**YOUR ASSIGNMENT**.
Among the entries below, find every line that has "frontier" and pull it out.
+-------+
-- pv_equiv track=rewrite | github.com/lake041/sesac-algorithm | 김민재/프로그래머스/PCCP 기출문제/[PCCP 기출문제] 2번.py | solution
-- ===== SOURCE A (Python) =====
-- from collections import deque
-- from itertools import product
--
-- dy = [-1, 0, 1, 0]
--
-- dx = [0, 1, 0, -1]
--
-- def solution(land):
--     R, C = len(land), len(land[0])
--     visited = [[False]*C for _ in range(R)]
--     memo = [0]*C
--
--     for cy, cx in product(range(R), range(C)):
--         if visited[cy][cx] or land[cy][cx]==0:
--             continue
--
--         cols = set()
--         cnt = 0
--
--         q = deque([(cy, cx)])
--         visited[cy][cx] = True
--         cnt += 1
--         cols.add(cx)
--         while q:
--             y, x = q.popleft()
--             for u, v in zip(dy, dx):
--                 ny, nx = y+u, x+v
--                 if 0<=ny<R and 0<=nx<C and not visited[ny][nx] and land[ny][nx]==1:
--                     q.append((ny, nx))
--                     visited[ny][nx] = True
--                     cnt += 1
--                     cols.add(nx)
--
--         for x in cols:
--             memo[x] += cnt
--
--     return max(memo)
-- ===== SOURCE B (Python) =====
-- def solution(land):
--     R, C = len(land), len(land[0])
--     visited = set()
--     memo = [0] * C
--     for cy in range(R):
--         for cx in range(C):
--             if (cy, cx) in visited or land[cy][cx] == 0:
--                 continue
--             comp = {(cy, cx)}
--             frontier = {(cy, cx)}
--             while True:
--                 new = set()
--                 for (y, x) in frontier:
--                     for ny, nx in ((y - 1, x), (y, x + 1), (y + 1, x), (y, x - 1)):
--                         if 0 <= ny < R and 0 <= nx < C and (ny, nx) not in comp \
--                                 and (ny, nx) not in visited and land[ny][nx] == 1:
--                             new.add((ny, nx))
--                 if not new:
--                     break
--                 comp |= new
--                 frontier = new
--             visited |= comp
--             cnt = len(comp)
--             for x in {x for (y, x) in comp}:
--                 memo[x] += cnt
--     return max(memo)
-- ===== Notes on version B (the rewrite author's own statement) =====
-- stated objective: alternative
-- what changed: replaces the cell-at-a-time deque BFS over a boolean visited matrix with incremental counters by level-synchronous frontier-set expansion over coordinate sets, deriving component size and column set from the finished component
import Mathlib
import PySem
+-------+
**SOLVED EXERCISE**.
--             frontier = {(cy, cx)}
--                 for (y, x) in frontier:
--                 frontier = new
-- what changed: replaces the cell-at-a-time deque BFS over a boolean visited matrix with incremental counters by level-synchronous frontier-set expansion over coordinate sets, deriving component size and column set from the finished component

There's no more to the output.